Fig. Summary of the IQA metrics including MSE, PSNR, SSIM and UQI for hair inpaining methods including Navier-Stokes, Telea, Hair SinGAN and R-MNet. † = higher value is better; ⊎ = lower value is better.

My_Image_1

Fig. Visual comparison of the results of different methods: a) original dermoscopic image, b) dermoscopic image containing artificial hair, c) Navier-Stokes inpainted image, d) Telea inpainted image, e) Hair SinGAN inpainted image, and f) R-MNet inpainted image.

My_Image_2

Fig. Illustrations of the SSIM algorithm for three hair inpainting methods: x) Telea, y) R-MNet and z) Hair SinGAN: a) image differences with darker regions show more disparity. Larger areas of disparity are highlighted in black while smaller differences are in gray, b-c) filter using a minimum threshold area to remove the gray noise, and highlight the differences with a bounding box, d) visualisation of the exact differences with a mask on the original image.

My_Image_3

Accessing Dataset

You can download Skin-Hair Dataset from this link: https://drive.google.com/drive/folders/1fQr79VpO5vztFQgbU7BNlDE2D29Lx87y?usp=sharing The folder contains data obtained from several sources. In each source folder there are original photos, masks, and photos with artificially added hair We are still working on enlarging the image database.

Permission is granted to view and use the Skin Hair Dataset without charge for personal, non-commercial research purposes only.
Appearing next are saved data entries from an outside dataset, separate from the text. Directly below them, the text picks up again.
-- pv_equiv track=rewrite | github.com/nhdandz/textsum2022 | test_keyword_filter.py | get_raw_text_by_topic
-- ===== SOURCE A (Python) =====
-- def get_raw_text_by_topic(topics, raw_text):
--     """
--     Copy từ helper_multi.py để test
--     """
--     def removeDuplicates(lst):
--         return list(set([i for i in lst]))
--
--     list_pragrab = raw_text.split('\n')
--     list_raw = []
--     topic_choose = topics[0]
--     topic_not = topics[1]
--
--     # AND Logic
--     if len(topic_choose) != 0:
--         for key_words in topic_choose:
--             key_word = key_words.split(',')
--             for pragrab in list_pragrab:
--                 is_choose = True
--                 for word in key_word:
--                     if word.lower() not in pragrab.lower():
--                         is_choose = False
--                 if is_choose == True:
--                     index = list_pragrab.index(pragrab)
--                     list_raw.append((index, pragrab))
--     else:
--         count = 0
--         for pragrab in list_pragrab:
--             list_raw.append((count, pragrab))
--             count += 1
--
--     list_raw = removeDuplicates(list_raw)
--     list_raw_process = sorted(list_raw, key=lambda tup: tup[0])
--
--     # NOT Logic
--     list_raw_final = []
--     if len(topic_not) != 0:
--         for key_words in topic_not:
--             key_word = key_words.split(',')
--             for pragrab in list_raw_process:
--                 is_choose = True
--                 for word in key_word:
--                     if ' ' + word.strip().lower() + ' ' in pragrab[1].lower():
--                         is_choose = False
--                 if is_choose == True:
--                     list_raw_final.append(pragrab)
--     else:
--         list_raw_final = list_raw_process
--
--     list_raw_final = removeDuplicates(list_raw_final)
--     list_raw_final_process = sorted(list_raw_final, key=lambda tup: tup[0])
--
--     list_text_topic = []
--     for text_topic in list_raw_final_process:
--         list_text_topic.append(text_topic[1])
--
--     return '\n'.join(list_text_topic)
-- ===== SOURCE B (Python) =====
-- def get_raw_text_by_topic(topics, raw_text):
--     topic_choose = topics[0]
--     topic_not = topics[1]
--     paragraphs = raw_text.split('\n')
--
--     if topic_choose:
--         # single ordered pass; dedup (first occurrence) only in this branch,
--         # matching the original's index/set/sort pipeline
--         seen = set()
--         selected = []
--         for p in paragraphs:
--             if p in seen:
--                 continue
--             if any(all(w.lower() in p.lower() for w in g.split(',')) for g in topic_choose):
--                 seen.add(p)
--                 selected.append(p)
--     else:
--         selected = list(paragraphs)
--
--     if topic_not:
--         selected = [p for p in selected
--                     if any(all((' ' + w.strip().lower() + ' ') not in p.lower()
--                                for w in g.split(',')) for g in topic_not)]
--
--     return '\n'.join(selected)
-- ===== Notes on version B (the rewrite author's own statement) =====
-- stated objective: simpler
-- what changed: Replaces A's per-group rescans with (index,text) tuples, list.index calls, two set-dedups and two sorts by a single ordered pass with a seen-set plus one filter over the kept paragraphs.
import Mathlib
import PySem

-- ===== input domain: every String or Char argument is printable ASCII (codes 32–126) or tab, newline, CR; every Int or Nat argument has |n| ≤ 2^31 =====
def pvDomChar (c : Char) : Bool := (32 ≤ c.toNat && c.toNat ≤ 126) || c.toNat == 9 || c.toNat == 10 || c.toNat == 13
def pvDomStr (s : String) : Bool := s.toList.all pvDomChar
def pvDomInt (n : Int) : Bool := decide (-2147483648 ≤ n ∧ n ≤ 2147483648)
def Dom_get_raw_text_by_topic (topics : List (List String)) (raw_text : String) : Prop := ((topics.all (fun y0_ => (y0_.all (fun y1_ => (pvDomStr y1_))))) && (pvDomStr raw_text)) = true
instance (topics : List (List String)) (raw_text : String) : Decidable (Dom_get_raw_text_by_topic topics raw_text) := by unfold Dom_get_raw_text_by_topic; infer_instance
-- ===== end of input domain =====

-- B replaces A's per-group rescans, (index,text) tuples, list.index calls, set-dedups and
-- two sorts by one ordered pass with a seen-set plus one filter; return values proved equal.

-- s.split(sep) with non-empty literal sep, used by both ports ('\n' and ',')
def pvSplit (s sep : String) : List String := (PySem.Str.split? s sep).getD []

-- shared leaf predicates: the identical Python subexpressions appearing verbatim in BOTH sources
-- 'word.lower() in pragrab.lower()'
def pvWordIn (w p : String) : Bool := PySem.Str.isIn (PySem.Str.lower w) (PySem.Str.lower p)
-- "' ' + word.strip().lower() + ' ' in pragrab.lower()"  (built on the Chars side: exact)
def pvPadIn (w p : String) : Bool :=
  PySem.Chars.isIn ((' ' :: PySem.Chars.lower (PySem.Chars.strip w.toList)) ++ [' ']) (PySem.Chars.lower p.toList)

-- ===== PORT A =====
-- the inner 'for word in key_word: if …: is_choose = False' flag loops
def pvA_andFlag (key_word : List String) (pragrab : String) : Bool :=
  key_word.foldl (fun b word => if pvWordIn word pragrab then b else false) true
def pvA_notFlag (key_word : List String) (pragrab : String) : Bool :=
  key_word.foldl (fun b word => if pvPadIn word pragrab then false else b) true

def get_raw_text_by_topic (topics : List (List String)) (raw_text : String) : String :=
  match PySem.List.pyGet? topics 0, PySem.List.pyGet? topics 1 with
  | some topic_choose, some topic_not =>
    let list_pragrab := pvSplit raw_text "\n"
    -- AND logic
    let list_raw : List (Nat × String) :=
      if topic_choose.length ≠ 0 then
        topic_choose.foldl (fun acc key_words =>
          let key_word := pvSplit key_words ","
          list_pragrab.foldl (fun acc2 pragrab =>
            if pvA_andFlag key_word pragrab then
              acc2 ++ [((PySem.List.index? list_pragrab pragrab).getD 0, pragrab)]
            else acc2) acc) []
      else
        (list_pragrab.foldl (fun (st : List (Nat × String) × Nat) pragrab =>
          (st.1 ++ [(st.2, pragrab)], st.2 + 1)) ([], 0)).1
    let list_raw_process := PySem.List.sorted (PySem.Set.ofList list_raw) (fun t => t.1)
    -- NOT logic
    let list_raw_final : List (Nat × String) :=
      if topic_not.length ≠ 0 then
        topic_not.foldl (fun acc key_words =>
          let key_word := pvSplit key_words ","
          list_raw_process.foldl (fun acc2 pragrab =>
            if pvA_notFlag key_word pragrab.2 then acc2 ++ [pragrab] else acc2) acc) []
      else list_raw_process
    let list_raw_final_process := PySem.List.sorted (PySem.Set.ofList list_raw_final) (fun t => t.1)
    PySem.Str.join "\n" (list_raw_final_process.foldl (fun acc t => acc ++ [t.2]) [])
  | _, _ => ""   -- unreached under Pre_ (topics[0] / topics[1] raise IndexError)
Any commercial use, sale, or other monetization is prohibited.
Other than the rights granted herein, the AGH University of Science and Technology retains all rights, title, and interest in the DSkin hair dataset
You may make a verbatim copy of the Skin Hair Images Dataset for personal, non-commercial research use as permitted in this Research Use Agreement.
YOU MAY NOT DISTRIBUTE, PUBLISH, OR REPRODUCE A COPY of any portion or all of the Skin Hair Images Dataset to others without specific prior written permission from the AGH University of Science and Technology.
YOU MAY NOT SHARE THE DOWNLOAD LINK to the Skin Hair dataset to others. If another user within your organization wishes to use the dataset, they must register as an individual user and comply with all the terms of this Research Use Agreement.
You must not modify, reverse engineer, decompile, or create derivative works from the Skin Hair Dataset. You must not remove or alter any copyright or other proprietary notices in the Skin Hair Dataset.

In consideration for your agreement to the terms and conditions contained here, AGH grants you permission to view and use the Skin Hair Dataset for personal, non-commercial research. You may not otherwise copy, reproduce, retransmit, distribute, publish, commercially exploit or otherwise transfer any material.

Limitation of Use You may use Skin Hair Dataset for legal purposes only.